:: YOUR ASSIGNMENT ::
Below this line is a set of entries; quote exactly the lines from the line that contains "theorem divide_list_spec : Claim_equal_divide_list" to the line that contains "rw [hA, hB]", both lines included.

BEGIN RECORD EXCERPTS

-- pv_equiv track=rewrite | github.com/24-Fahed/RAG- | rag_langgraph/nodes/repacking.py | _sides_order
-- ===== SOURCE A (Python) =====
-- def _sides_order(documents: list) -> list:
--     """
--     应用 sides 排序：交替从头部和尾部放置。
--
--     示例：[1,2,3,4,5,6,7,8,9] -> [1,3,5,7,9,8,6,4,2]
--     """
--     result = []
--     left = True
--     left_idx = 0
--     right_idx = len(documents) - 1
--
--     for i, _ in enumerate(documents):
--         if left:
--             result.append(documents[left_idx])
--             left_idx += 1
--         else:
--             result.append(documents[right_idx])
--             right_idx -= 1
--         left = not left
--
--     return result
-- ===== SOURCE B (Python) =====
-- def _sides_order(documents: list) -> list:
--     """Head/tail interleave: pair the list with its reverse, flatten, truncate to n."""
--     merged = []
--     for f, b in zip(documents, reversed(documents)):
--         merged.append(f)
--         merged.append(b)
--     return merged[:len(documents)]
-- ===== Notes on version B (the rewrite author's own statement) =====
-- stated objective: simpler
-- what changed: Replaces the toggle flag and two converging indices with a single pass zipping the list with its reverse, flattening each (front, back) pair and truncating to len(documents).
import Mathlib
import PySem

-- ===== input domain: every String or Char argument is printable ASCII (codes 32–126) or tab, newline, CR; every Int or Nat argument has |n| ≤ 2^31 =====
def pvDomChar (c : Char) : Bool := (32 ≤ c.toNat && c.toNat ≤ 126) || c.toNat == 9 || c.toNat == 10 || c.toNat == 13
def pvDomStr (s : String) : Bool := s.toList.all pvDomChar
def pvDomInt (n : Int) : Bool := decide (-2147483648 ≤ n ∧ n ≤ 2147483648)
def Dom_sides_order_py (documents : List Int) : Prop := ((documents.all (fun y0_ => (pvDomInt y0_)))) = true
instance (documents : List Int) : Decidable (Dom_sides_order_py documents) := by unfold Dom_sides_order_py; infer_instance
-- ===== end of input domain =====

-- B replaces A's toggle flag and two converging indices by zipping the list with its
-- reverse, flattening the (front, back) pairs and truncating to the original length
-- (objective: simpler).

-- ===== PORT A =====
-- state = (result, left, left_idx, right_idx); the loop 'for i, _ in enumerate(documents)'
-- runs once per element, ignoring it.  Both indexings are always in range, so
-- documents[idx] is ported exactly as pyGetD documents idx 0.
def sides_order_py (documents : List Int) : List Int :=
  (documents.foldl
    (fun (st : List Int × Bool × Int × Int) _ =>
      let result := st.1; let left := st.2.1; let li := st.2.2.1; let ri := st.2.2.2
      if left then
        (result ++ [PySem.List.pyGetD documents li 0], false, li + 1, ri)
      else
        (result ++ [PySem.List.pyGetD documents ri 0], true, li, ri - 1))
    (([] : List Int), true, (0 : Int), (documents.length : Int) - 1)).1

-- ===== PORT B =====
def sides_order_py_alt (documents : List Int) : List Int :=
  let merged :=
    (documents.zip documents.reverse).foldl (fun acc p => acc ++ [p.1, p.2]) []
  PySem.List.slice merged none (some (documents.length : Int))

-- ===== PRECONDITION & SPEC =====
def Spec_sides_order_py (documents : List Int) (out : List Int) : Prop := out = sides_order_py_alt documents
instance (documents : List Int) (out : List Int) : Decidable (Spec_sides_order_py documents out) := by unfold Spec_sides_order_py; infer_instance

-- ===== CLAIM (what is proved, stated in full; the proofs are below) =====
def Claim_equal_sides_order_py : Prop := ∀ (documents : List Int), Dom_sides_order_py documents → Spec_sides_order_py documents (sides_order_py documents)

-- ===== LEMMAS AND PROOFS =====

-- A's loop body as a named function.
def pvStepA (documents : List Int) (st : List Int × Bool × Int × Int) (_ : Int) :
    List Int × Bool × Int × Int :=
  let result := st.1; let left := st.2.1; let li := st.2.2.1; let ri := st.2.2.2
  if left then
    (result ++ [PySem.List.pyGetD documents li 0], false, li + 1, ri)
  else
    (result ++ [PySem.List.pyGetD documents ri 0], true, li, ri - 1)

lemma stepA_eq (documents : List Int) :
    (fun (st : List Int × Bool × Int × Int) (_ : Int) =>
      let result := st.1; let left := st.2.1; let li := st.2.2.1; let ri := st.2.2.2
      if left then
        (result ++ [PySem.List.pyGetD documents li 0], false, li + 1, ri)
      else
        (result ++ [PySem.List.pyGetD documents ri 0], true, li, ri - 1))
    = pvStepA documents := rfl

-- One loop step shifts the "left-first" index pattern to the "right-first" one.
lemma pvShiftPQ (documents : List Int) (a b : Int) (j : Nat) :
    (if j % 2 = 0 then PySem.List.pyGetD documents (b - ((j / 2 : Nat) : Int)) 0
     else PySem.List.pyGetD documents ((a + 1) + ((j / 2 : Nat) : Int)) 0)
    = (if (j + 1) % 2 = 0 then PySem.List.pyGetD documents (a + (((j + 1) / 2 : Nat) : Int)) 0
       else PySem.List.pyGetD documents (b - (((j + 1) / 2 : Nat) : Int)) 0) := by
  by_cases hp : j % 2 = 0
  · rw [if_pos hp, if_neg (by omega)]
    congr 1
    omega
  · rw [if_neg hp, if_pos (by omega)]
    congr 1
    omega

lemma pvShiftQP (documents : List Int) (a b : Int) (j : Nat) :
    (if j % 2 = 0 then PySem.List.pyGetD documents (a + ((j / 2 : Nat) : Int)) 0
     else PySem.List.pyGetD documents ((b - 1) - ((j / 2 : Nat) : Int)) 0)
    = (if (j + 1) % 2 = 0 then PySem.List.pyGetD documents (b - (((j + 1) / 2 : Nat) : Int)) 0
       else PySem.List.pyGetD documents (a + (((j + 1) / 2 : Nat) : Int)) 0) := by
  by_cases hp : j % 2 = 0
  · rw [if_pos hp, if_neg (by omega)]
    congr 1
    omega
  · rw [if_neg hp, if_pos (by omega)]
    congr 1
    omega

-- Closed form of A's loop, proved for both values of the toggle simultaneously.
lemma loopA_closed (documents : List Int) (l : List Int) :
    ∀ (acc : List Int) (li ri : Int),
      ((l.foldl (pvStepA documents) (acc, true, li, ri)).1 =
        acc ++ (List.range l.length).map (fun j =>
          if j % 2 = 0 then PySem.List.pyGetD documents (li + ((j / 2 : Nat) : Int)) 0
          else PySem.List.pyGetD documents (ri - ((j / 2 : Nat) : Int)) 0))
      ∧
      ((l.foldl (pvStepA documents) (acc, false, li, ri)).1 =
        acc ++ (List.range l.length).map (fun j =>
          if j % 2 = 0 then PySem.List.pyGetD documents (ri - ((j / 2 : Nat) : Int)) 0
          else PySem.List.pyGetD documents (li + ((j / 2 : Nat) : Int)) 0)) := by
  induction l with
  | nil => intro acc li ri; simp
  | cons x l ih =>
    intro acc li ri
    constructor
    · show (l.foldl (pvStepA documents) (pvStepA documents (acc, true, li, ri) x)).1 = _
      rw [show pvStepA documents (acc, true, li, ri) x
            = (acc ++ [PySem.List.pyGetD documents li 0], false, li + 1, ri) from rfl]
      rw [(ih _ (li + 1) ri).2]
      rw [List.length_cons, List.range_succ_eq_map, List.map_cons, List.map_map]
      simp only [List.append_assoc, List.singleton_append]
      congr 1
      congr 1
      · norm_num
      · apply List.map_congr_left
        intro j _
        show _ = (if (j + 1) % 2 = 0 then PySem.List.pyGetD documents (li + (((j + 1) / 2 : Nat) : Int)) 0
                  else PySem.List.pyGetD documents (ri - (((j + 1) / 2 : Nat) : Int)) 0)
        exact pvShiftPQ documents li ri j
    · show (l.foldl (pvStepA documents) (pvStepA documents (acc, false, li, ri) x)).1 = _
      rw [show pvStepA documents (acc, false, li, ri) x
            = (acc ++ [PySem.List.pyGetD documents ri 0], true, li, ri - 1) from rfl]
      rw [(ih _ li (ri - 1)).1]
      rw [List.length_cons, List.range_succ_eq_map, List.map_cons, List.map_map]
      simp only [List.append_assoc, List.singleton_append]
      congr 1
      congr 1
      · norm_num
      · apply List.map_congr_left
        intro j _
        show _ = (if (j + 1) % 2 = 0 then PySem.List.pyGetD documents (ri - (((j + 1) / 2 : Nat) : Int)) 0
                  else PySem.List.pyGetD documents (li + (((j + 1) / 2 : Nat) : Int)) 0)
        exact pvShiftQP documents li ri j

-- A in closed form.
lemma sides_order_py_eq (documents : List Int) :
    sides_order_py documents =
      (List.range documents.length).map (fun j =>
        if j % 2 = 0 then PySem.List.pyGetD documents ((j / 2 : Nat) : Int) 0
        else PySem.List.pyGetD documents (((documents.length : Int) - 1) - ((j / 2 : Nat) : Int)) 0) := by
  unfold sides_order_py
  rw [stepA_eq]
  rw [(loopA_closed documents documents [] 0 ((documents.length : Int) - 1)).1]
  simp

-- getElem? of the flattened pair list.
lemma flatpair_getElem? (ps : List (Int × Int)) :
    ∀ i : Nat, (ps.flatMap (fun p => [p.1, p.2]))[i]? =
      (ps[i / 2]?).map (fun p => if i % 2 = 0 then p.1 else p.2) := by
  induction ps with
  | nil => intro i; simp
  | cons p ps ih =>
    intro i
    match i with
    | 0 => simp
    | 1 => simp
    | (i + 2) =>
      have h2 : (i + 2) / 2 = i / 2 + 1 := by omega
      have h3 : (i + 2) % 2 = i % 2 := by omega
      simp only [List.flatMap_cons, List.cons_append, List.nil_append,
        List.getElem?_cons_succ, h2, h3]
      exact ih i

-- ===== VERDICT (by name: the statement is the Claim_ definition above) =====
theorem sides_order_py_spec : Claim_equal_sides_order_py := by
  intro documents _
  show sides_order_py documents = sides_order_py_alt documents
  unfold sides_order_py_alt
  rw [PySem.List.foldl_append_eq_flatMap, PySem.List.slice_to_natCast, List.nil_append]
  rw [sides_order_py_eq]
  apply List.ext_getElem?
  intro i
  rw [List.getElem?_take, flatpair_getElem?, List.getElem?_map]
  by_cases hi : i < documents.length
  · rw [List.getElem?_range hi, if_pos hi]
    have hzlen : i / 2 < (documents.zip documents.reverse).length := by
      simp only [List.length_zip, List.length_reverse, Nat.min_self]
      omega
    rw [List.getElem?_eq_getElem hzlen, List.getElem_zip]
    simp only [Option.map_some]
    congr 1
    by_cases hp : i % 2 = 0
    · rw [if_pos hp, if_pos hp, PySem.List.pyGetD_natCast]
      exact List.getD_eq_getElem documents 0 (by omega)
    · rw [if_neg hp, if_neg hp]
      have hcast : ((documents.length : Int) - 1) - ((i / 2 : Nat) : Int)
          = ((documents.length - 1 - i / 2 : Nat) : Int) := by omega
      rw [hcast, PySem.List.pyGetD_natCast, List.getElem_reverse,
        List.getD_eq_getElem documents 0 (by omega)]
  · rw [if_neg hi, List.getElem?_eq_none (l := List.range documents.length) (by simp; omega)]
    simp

END RECORD EXCERPTS
BEGIN RECORD EXCERPTS

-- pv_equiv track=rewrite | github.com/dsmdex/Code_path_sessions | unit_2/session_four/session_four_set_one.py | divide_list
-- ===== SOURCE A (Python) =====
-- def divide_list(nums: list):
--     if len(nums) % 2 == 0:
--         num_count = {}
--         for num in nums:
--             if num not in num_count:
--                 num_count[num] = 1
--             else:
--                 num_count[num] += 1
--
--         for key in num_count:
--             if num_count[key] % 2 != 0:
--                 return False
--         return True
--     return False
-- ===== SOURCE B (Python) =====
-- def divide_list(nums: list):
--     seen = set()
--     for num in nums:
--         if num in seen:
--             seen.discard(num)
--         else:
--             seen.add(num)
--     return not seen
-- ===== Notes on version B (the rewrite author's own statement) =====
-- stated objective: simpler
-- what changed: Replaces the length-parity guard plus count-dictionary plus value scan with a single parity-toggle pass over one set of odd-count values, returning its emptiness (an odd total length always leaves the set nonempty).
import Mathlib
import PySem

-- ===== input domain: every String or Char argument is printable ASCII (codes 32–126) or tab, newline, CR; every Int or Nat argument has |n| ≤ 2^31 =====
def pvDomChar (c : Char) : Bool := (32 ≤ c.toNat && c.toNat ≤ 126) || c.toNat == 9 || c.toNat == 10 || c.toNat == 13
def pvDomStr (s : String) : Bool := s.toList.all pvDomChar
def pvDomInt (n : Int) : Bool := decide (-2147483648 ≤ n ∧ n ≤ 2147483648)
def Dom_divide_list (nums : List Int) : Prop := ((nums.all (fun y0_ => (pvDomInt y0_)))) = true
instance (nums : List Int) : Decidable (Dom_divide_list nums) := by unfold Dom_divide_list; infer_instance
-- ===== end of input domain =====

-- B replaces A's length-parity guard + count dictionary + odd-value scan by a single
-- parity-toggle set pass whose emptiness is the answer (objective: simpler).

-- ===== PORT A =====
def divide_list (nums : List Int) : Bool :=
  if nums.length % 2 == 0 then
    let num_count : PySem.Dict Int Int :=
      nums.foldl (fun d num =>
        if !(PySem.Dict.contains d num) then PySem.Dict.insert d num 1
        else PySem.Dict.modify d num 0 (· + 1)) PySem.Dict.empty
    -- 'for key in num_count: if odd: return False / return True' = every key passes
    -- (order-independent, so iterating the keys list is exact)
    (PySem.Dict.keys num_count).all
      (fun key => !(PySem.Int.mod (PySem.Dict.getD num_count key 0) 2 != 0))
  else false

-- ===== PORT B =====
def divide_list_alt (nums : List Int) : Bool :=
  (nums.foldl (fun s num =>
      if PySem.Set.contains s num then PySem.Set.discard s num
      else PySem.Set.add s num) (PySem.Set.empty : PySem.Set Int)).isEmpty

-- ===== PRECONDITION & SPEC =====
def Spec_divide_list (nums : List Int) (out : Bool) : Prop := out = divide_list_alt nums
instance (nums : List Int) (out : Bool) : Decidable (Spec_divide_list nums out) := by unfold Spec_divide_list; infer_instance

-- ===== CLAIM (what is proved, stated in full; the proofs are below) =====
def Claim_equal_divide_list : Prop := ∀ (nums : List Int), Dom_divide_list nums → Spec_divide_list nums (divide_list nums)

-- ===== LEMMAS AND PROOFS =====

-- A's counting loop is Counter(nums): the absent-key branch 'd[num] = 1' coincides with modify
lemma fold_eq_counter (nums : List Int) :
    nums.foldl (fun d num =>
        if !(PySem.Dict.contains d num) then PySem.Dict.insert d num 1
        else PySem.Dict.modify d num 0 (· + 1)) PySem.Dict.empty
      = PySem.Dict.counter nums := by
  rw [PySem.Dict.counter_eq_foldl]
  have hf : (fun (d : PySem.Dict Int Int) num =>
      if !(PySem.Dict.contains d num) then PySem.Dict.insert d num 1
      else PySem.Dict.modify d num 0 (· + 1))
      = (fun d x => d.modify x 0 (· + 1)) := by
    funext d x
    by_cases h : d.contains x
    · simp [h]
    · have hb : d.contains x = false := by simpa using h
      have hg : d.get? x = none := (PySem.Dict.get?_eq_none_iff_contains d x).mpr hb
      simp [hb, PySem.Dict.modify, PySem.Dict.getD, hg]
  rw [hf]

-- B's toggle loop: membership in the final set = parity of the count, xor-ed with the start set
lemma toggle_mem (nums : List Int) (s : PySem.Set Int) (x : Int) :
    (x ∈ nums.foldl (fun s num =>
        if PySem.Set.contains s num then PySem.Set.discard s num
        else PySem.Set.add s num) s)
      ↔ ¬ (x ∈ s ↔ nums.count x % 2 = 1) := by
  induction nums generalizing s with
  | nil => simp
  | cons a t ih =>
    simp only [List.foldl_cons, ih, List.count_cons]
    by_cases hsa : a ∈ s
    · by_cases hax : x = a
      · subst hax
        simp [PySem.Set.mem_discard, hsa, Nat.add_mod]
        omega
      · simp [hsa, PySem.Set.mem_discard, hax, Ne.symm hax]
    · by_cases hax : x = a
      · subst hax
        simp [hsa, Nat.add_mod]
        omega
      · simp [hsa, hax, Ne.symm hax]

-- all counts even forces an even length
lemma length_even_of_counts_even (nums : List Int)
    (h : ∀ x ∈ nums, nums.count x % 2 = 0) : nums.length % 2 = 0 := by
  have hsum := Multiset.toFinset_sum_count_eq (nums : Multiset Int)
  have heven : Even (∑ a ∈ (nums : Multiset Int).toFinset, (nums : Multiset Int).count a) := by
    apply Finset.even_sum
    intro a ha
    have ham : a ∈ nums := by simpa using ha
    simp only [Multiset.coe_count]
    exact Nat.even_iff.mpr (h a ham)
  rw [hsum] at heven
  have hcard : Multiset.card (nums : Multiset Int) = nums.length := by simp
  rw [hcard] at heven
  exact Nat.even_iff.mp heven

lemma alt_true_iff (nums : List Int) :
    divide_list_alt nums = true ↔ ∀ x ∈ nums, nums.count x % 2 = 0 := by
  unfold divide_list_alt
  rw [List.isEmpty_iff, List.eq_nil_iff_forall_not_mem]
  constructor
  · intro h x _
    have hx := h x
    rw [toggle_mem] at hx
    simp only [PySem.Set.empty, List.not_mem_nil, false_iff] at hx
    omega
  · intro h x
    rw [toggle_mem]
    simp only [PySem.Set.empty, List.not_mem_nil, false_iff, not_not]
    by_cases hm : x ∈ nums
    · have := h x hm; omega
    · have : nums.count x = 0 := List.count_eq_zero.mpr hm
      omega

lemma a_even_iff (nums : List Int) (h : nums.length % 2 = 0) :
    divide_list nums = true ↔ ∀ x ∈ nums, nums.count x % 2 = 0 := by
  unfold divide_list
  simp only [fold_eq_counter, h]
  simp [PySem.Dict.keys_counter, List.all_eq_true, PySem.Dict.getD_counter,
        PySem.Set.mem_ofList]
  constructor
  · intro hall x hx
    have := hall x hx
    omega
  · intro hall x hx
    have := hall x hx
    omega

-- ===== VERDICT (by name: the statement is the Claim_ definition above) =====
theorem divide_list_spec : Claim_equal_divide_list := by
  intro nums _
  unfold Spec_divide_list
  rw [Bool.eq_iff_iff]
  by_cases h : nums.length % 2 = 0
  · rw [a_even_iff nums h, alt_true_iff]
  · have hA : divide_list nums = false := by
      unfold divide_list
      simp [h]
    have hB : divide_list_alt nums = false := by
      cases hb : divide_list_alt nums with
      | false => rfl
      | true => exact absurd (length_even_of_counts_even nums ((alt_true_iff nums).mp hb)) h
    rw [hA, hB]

END RECORD EXCERPTS

:: YOUR RESPONSE ::
theorem divide_list_spec : Claim_equal_divide_list := by
  intro nums _
  unfold Spec_divide_list
  rw [Bool.eq_iff_iff]
  by_cases h : nums.length % 2 = 0
  · rw [a_even_iff nums h, alt_true_iff]
  · have hA : divide_list nums = false := by
      unfold divide_list
      simp [h]
    have hB : divide_list_alt nums = false := by
      cases hb : divide_list_alt nums with
      | false => rfl
      | true => exact absurd (length_even_of_counts_even nums ((alt_true_iff nums).mp hb)) h
    rw [hA, hB]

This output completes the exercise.